03 Hobbits and Christian Hope Today (Lord of the Rings theme #1)

Hobbits Lord of the Rings Hope

Blurb from “Hobbits and Christian Hope Today”

What does Christian hope look like in the era of COVID-19? Journey alongside Sam and Gandalf in the midst of their worldwide calamity. Let the divine hope that permeates J.R.R. Tolkien’s The Lord of the Rings nourish you and sustain you.

Excerpt from “Hobbits and Christian Hope Today”

“… What separates The Lord of the Rings from other works of great fiction of a similar genre is the way it handles and presents hope … for a beautiful, courageous, and even divine hope permeates the story’s darkest darkness and most hopeless circumstances. Written in the middle of 20th century, in a century that should have robbed Tolkien of any sense of hope in humanity, in technology, in faith even, it is the story’s hope, that instantly made it a timeless classic…” Here are links to two of the scenes mentioned in the episode:

“I wish the ring had never come to me”: https://www.youtube.com/watch?v=IrOqnZdvI6M
Sam’s speech in the Two Towers:  https://www.youtube.com/watch?v=k6C8SX0mWP0

Here are the three quotes explored during this episode

Quote one (from The Return of the King book): “There, peeping among the cloud-wrack above a dark tor high up in the mountains, Sam saw a white star twinkle for a while. The beauty of it smote his heart, as he looked up out of the forsaken land, and hope returned to him. For like a shaft, clear and cold, the thought pierced him that in the end the Shadow was only a small and passing thing: there was light and high beauty for ever beyond its reach.”

Quote two (from The Fellowship of the Ring, book and movie):“Frodo: I wish the Ring had never come to me. I wish none of this had happened. Gandalf: So do all who live to see such times, but that is not for them to decide. All we have to decide is what to do with the time that is given to us.”

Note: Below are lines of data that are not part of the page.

-- pv_equiv track=rewrite | github.com/pyhub-apps/pyhub-office-automation | pyhub_office_automation/excel/engines/macos.py | _parse_applescript_list
-- ===== SOURCE A (Python) =====
-- from typing import Any, Dict, List, Optional
--
-- def _parse_applescript_list(output: str) -> List:
--     """AppleScript list 출력을 Python list로 변환"""
--     if not output:
--         return []
--
--     # AppleScript list: "{item1, item2, item3}"
--     output = output.strip()
--     if output.startswith("{") and output.endswith("}"):
--         output = output[1:-1]
--
--     # 빈 리스트
--     if not output:
--         return []
--
--     # 콤마로 분할 (중첩 괄호 고려)
--     items = []
--     current = ""
--     depth = 0
--
--     for char in output:
--         if char == "{":
--             depth += 1
--         elif char == "}":
--             depth -= 1
--         elif char == "," and depth == 0:
--             items.append(current.strip())
--             current = ""
--             continue
--         current += char
--
--     if current:
--         items.append(current.strip())
--
--     return items
-- ===== SOURCE B (Python) =====
-- from typing import List
--
--
-- def _parse_applescript_list(output: str) -> List:
--     """Two-pass variant: collect depth-0 comma indices, then slice between them."""
--     if not output:
--         return []
--
--     s = output.strip()
--     if s.startswith("{") and s.endswith("}"):
--         s = s[1:-1]
--
--     if not s:
--         return []
--
--     # pass 1: indices of every comma at brace depth 0
--     cuts = []
--     depth = 0
--     for i, ch in enumerate(s):
--         if ch == "{":
--             depth += 1
--         elif ch == "}":
--             depth -= 1
--         elif ch == "," and depth == 0:
--             cuts.append(i)
--
--     # pass 2: slice between consecutive cut points
--     items = []
--     start = 0
--     for i in cuts:
--         items.append(s[start:i].strip())
--         start = i + 1
--
--     last = s[start:]
--     if last:
--         items.append(last.strip())
--
--     return items
-- ===== Notes on version B (the rewrite author's own statement) =====
-- stated objective: alternative
-- what changed: Replaces A's single accumulate-characters-into-current loop by two passes: one depth-tracking scan that only records the indices of depth-0 commas, then a slicing pass that cuts the string between consecutive recorded indices.
import Mathlib
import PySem

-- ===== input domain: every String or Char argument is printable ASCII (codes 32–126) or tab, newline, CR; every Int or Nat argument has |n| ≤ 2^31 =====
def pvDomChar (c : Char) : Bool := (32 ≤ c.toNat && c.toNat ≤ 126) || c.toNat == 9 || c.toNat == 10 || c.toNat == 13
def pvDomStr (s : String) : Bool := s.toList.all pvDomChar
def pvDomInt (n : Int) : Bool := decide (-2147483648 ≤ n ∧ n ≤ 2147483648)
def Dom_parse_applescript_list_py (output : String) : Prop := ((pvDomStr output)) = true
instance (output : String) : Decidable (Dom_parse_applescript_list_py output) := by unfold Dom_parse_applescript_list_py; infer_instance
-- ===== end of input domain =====

-- B replaces A's accumulate-into-current loop by index-collect-then-slice (alternative decomposition, same cost class).

-- ===== PORT A =====
-- one step of A's for-loop: state = (items, current, depth)
def pvStepA (st : List String × List Char × Int) (c : Char) : List String × List Char × Int :=
  if c = '{' then (st.1, st.2.1 ++ [c], st.2.2 + 1)
  else if c = '}' then (st.1, st.2.1 ++ [c], st.2.2 - 1)
  else if c = ',' ∧ st.2.2 = 0 then (st.1 ++ [String.ofList (PySem.Chars.strip st.2.1)], [], st.2.2)
  else (st.1, st.2.1 ++ [c], st.2.2)

def parse_applescript_list_py (output : String) : List String :=
  if output.toList.isEmpty then []
  else
    let cs := PySem.Chars.strip output.toList
    let cs := if PySem.Chars.startswith cs ['{'] && PySem.Chars.endswith cs ['}']
              then PySem.List.slice cs (some 1) (some (-1)) else cs
    if cs.isEmpty then []
    else
      let st := cs.foldl pvStepA ([], [], 0)
      if st.2.1.isEmpty then st.1
      else st.1 ++ [String.ofList (PySem.Chars.strip st.2.1)]

-- ===== PORT B =====
-- pass 1 step: state = (depth, cut indices); input from enumerate
def pvStepB1 (st : Int × List Int) (p : Int × Char) : Int × List Int :=
  if p.2 = '{' then (st.1 + 1, st.2)
  else if p.2 = '}' then (st.1 - 1, st.2)
  else if p.2 = ',' ∧ st.1 = 0 then (st.1, st.2 ++ [p.1])
  else (st.1, st.2)

-- pass 2 step: state = (items, start)
def pvStepB2 (cs : List Char) (st : List String × Int) (i : Int) : List String × Int :=
  (st.1 ++ [String.ofList (PySem.Chars.strip (PySem.List.slice cs (some st.2) (some i)))], i + 1)

def parse_applescript_list_py_alt (output : String) : List String :=
  if output.toList.isEmpty then []
  else
    let cs := PySem.Chars.strip output.toList
    let cs := if PySem.Chars.startswith cs ['{'] && PySem.Chars.endswith cs ['}']
              then PySem.List.slice cs (some 1) (some (-1)) else cs
    if cs.isEmpty then []
    else
      let cuts := ((PySem.List.enumerate cs 0).foldl pvStepB1 (0, [])).2
      let st := cuts.foldl (pvStepB2 cs) ([], 0)
      let last := PySem.List.slice cs (some st.2) none
      if last.isEmpty then st.1
      else st.1 ++ [String.ofList (PySem.Chars.strip last)]

-- ===== PRECONDITION & SPEC =====
def Spec_parse_applescript_list_py (output : String) (out : List String) : Prop := out = parse_applescript_list_py_alt output
instance (output : String) (out : List String) : Decidable (Spec_parse_applescript_list_py output out) := by unfold Spec_parse_applescript_list_py; infer_instance

-- ===== CLAIM (what is proved, stated in full; the proofs are below) =====
def Claim_equal_parse_applescript_list_py : Prop := ∀ (output : String), Dom_parse_applescript_list_py output → Spec_parse_applescript_list_py output (parse_applescript_list_py output)

-- ===== LEMMAS AND PROOFS =====

-- reference splitter: (completed raw segments, final raw current)
def pvSegs : List Char → Int → List Char → List (List Char) × List Char
  | [], _, cur => ([], cur)
  | c :: r, d, cur =>
    if c = '{' then pvSegs r (d + 1) (cur ++ [c])
    else if c = '}' then pvSegs r (d - 1) (cur ++ [c])
    else if c = ',' ∧ d = 0 then
      let p := pvSegs r d []
      (cur :: p.1, p.2)
    else pvSegs r d (cur ++ [c])

def pvDepth : List Char → Int → Int
  | [], d => d
  | c :: r, d =>
    if c = '{' then pvDepth r (d + 1)
    else if c = '}' then pvDepth r (d - 1)
    else pvDepth r d

def pvCuts : List Char → Int → Int → List Int
  | [], _, _ => []
  | c :: r, j, d =>
    if c = '{' then pvCuts r (j + 1) (d + 1)
    else if c = '}' then pvCuts r (j + 1) (d - 1)
    else if c = ',' ∧ d = 0 then j :: pvCuts r (j + 1) d
    else pvCuts r (j + 1) d

lemma pvFoldA (l : List Char) : ∀ (items : List String) (cur : List Char) (d : Int),
    l.foldl pvStepA (items, cur, d) =
      (items ++ (pvSegs l d cur).1.map (fun seg => String.ofList (PySem.Chars.strip seg)),
       (pvSegs l d cur).2, pvDepth l d) := by
  induction l with
  | nil => intro items cur d; simp [pvSegs, pvDepth]
  | cons c r ih =>
    intro items cur d
    simp only [List.foldl_cons]
    by_cases h1 : c = '{'
    · simp [pvStepA, pvSegs, pvDepth, h1, ih]
    by_cases h2 : c = '}'
    · simp [pvStepA, pvSegs, pvDepth, h2, ih]
    by_cases h3 : c = ',' ∧ d = 0
    · simp [pvStepA, pvSegs, pvDepth, h3, ih]
    · simp [pvStepA, pvSegs, pvDepth, h1, h2, h3, ih]

lemma pvFoldB1 (l : List Char) : ∀ (j : Int) (d : Int) (acc : List Int),
    (PySem.List.enumerate l j).foldl pvStepB1 (d, acc) = (pvDepth l d, acc ++ pvCuts l j d) := by
  induction l with
  | nil => intro j d acc; simp [PySem.List.enumerate_nil, pvDepth, pvCuts]
  | cons c r ih =>
    intro j d acc
    rw [PySem.List.enumerate_cons]
    simp only [List.foldl_cons]
    by_cases h1 : c = '{'
    · simp [pvStepB1, pvDepth, pvCuts, h1, ih]
    by_cases h2 : c = '}'
    · simp [pvStepB1, pvDepth, pvCuts, h2, ih]
    by_cases h3 : c = ',' ∧ d = 0
    · simp [pvStepB1, pvDepth, pvCuts, h3, ih]
    · simp [pvStepB1, pvDepth, pvCuts, h1, h2, h3, ih]

lemma pvB2_init (s : List Char) (l : List Int) : ∀ (items : List String) (st : Int),
    l.foldl (pvStepB2 s) (items, st) =
      (items ++ (l.foldl (pvStepB2 s) ([], st)).1, (l.foldl (pvStepB2 s) ([], st)).2) := by
  induction l with
  | nil => intro items st; simp
  | cons i r ih =>
    intro items st
    simp only [List.foldl_cons, pvStepB2]
    rw [ih (items ++ [_]), ih ([] ++ [_])]
    simp

lemma pvFoldB2 (s : List Char) (l : List Char) : ∀ (j : Nat), l = s.drop j →
    ∀ (d : Int) (start : Nat), start ≤ j →
    ∃ (fin : Nat),
      (pvCuts l (j : Int) d).foldl (pvStepB2 s) (([] : List String), ((start : Nat) : Int)) =
        ((pvSegs l d ((s.take j).drop start)).1.map (fun seg => String.ofList (PySem.Chars.strip seg)), (fin : Int))
      ∧ s.drop fin = (pvSegs l d ((s.take j).drop start)).2 := by
  induction l with
  | nil =>
    intro j hj d start hs
    refine ⟨start, by simp [pvCuts, pvSegs], ?_⟩
    have hlen : s.length ≤ j := List.drop_eq_nil_iff.mp hj.symm
    rw [pvSegs, List.take_of_length_le hlen]
  | cons c r ih =>
    intro j hj d start hs
    have hlt : j < s.length := by
      by_contra h
      rw [List.drop_eq_nil_of_le (by omega)] at hj
      exact (List.cons_ne_nil c r) hj
    have hr : r = s.drop (j + 1) := by
      rw [Eq.symm List.drop_drop, ← hj]; rfl
    have hc : c = s[j] := by
      have h0 : (s.drop j)[0]? = some c := by rw [← hj]; rfl
      rw [List.getElem?_drop] at h0
      simp [List.getElem?_eq_some_iff] at h0
      obtain ⟨_, h0⟩ := h0
      exact h0.symm
    have htake : s.take (j+1) = s.take j ++ [c] := by
      rw [List.take_succ_eq_append_getElem hlt, hc]
    have hcur : (s.take (j+1)).drop start = ((s.take j).drop start) ++ [c] := by
      rw [htake, List.drop_append_of_le_length (by simp; omega)]
    have hj1 : ((j : Int) + 1) = (((j+1 : Nat)) : Int) := by push_cast; ring
    by_cases h1 : c = '{'
    · obtain ⟨fin, e1, e2⟩ := ih (j+1) hr (d+1) start (by omega)
      rw [hcur] at e1 e2
      rw [pvCuts, if_pos h1, pvSegs, if_pos h1, hj1]
      exact ⟨fin, e1, e2⟩
    by_cases h2 : c = '}'
    · obtain ⟨fin, e1, e2⟩ := ih (j+1) hr (d-1) start (by omega)
      rw [hcur] at e1 e2
      rw [pvCuts, if_neg h1, if_pos h2, pvSegs, if_neg h1, if_pos h2, hj1]
      exact ⟨fin, e1, e2⟩
    by_cases h3 : c = ',' ∧ d = 0
    · obtain ⟨fin, e1, e2⟩ := ih (j+1) hr d (j+1) (by omega)
      have hnil : (s.take (j+1)).drop (j+1) = [] :=
        List.drop_eq_nil_of_le (by simp)
      rw [hnil] at e1 e2
      have hslice : PySem.List.slice s (some ((start : Nat) : Int)) (some ((j : Nat) : Int))
          = (s.take j).drop start := by
        rw [PySem.List.slice_natCast, List.drop_take]
      rw [pvCuts, if_neg h1, if_neg h2, if_pos h3, pvSegs, if_neg h1, if_neg h2, if_pos h3]
      refine ⟨fin, ?_, e2⟩
      simp only [List.foldl_cons, pvStepB2, List.nil_append]
      rw [pvB2_init, hslice, hj1, e1]
      simp
    · obtain ⟨fin, e1, e2⟩ := ih (j+1) hr d start (by omega)
      rw [hcur] at e1 e2
      rw [pvCuts, if_neg h1, if_neg h2, if_neg h3, pvSegs, if_neg h1, if_neg h2, if_neg h3, hj1]
      exact ⟨fin, e1, e2⟩

-- ===== VERDICT (by name: the statement is the Claim_ definition above) =====
theorem parse_applescript_list_py_spec : Claim_equal_parse_applescript_list_py := by
  intro output _
  unfold Spec_parse_applescript_list_py parse_applescript_list_py parse_applescript_list_py_alt
  by_cases h0 : output.toList.isEmpty
  · simp [h0]
  simp only [h0, Bool.false_eq_true, if_false]
  by_cases h1 : (if (PySem.Chars.startswith (PySem.Chars.strip output.toList) ['{'] &&
        PySem.Chars.endswith (PySem.Chars.strip output.toList) ['}']) = true
      then PySem.List.slice (PySem.Chars.strip output.toList) (some 1) (some (-1))
      else PySem.Chars.strip output.toList).isEmpty
  · simp only [h1, if_true]
  simp only [h1, Bool.false_eq_true, if_false]
  set cs := (if (PySem.Chars.startswith (PySem.Chars.strip output.toList) ['{'] &&
        PySem.Chars.endswith (PySem.Chars.strip output.toList) ['}']) = true
      then PySem.List.slice (PySem.Chars.strip output.toList) (some 1) (some (-1))
      else PySem.Chars.strip output.toList) with hcs
  obtain ⟨fin, e1, e2⟩ := pvFoldB2 cs cs 0 (by simp) 0 0 (le_refl 0)
  simp only [List.take_zero, List.drop_nil, Nat.cast_zero] at e1 e2
  rw [pvFoldA, pvFoldB1]
  simp only [List.nil_append]
  rw [e1]
  simp only [PySem.List.slice_from_natCast, e2]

Quote three (from The Two Towers, movie): It’s all wrong. By rights we shouldn’t even be here. But we are. It’s like in the great stories Mr. Frodo.The ones that really mattered. Full of darkness and danger they were, and sometimes you didn’t want to know the end. Because how could the end be happy. How could the world go back to the way it was when so much bad happened. But in the end, it’s only a passing thing, this shadow. Even darkness must pass. A new day will come. And when the sun shines it will shine out the clearer. Those were the stories that stayed with you. That meant something. Even if you were too small to understand why. But I think, Mr. Frodo, I do understand. I know now. Folk in those stories had lots of chances of turning back only they didn’t. Because they were holding on to something.
Frodo: What are we holding on to, Sam?
Sam: That there’s some good in this world, Mr. Frodo. And it’s worth fighting for.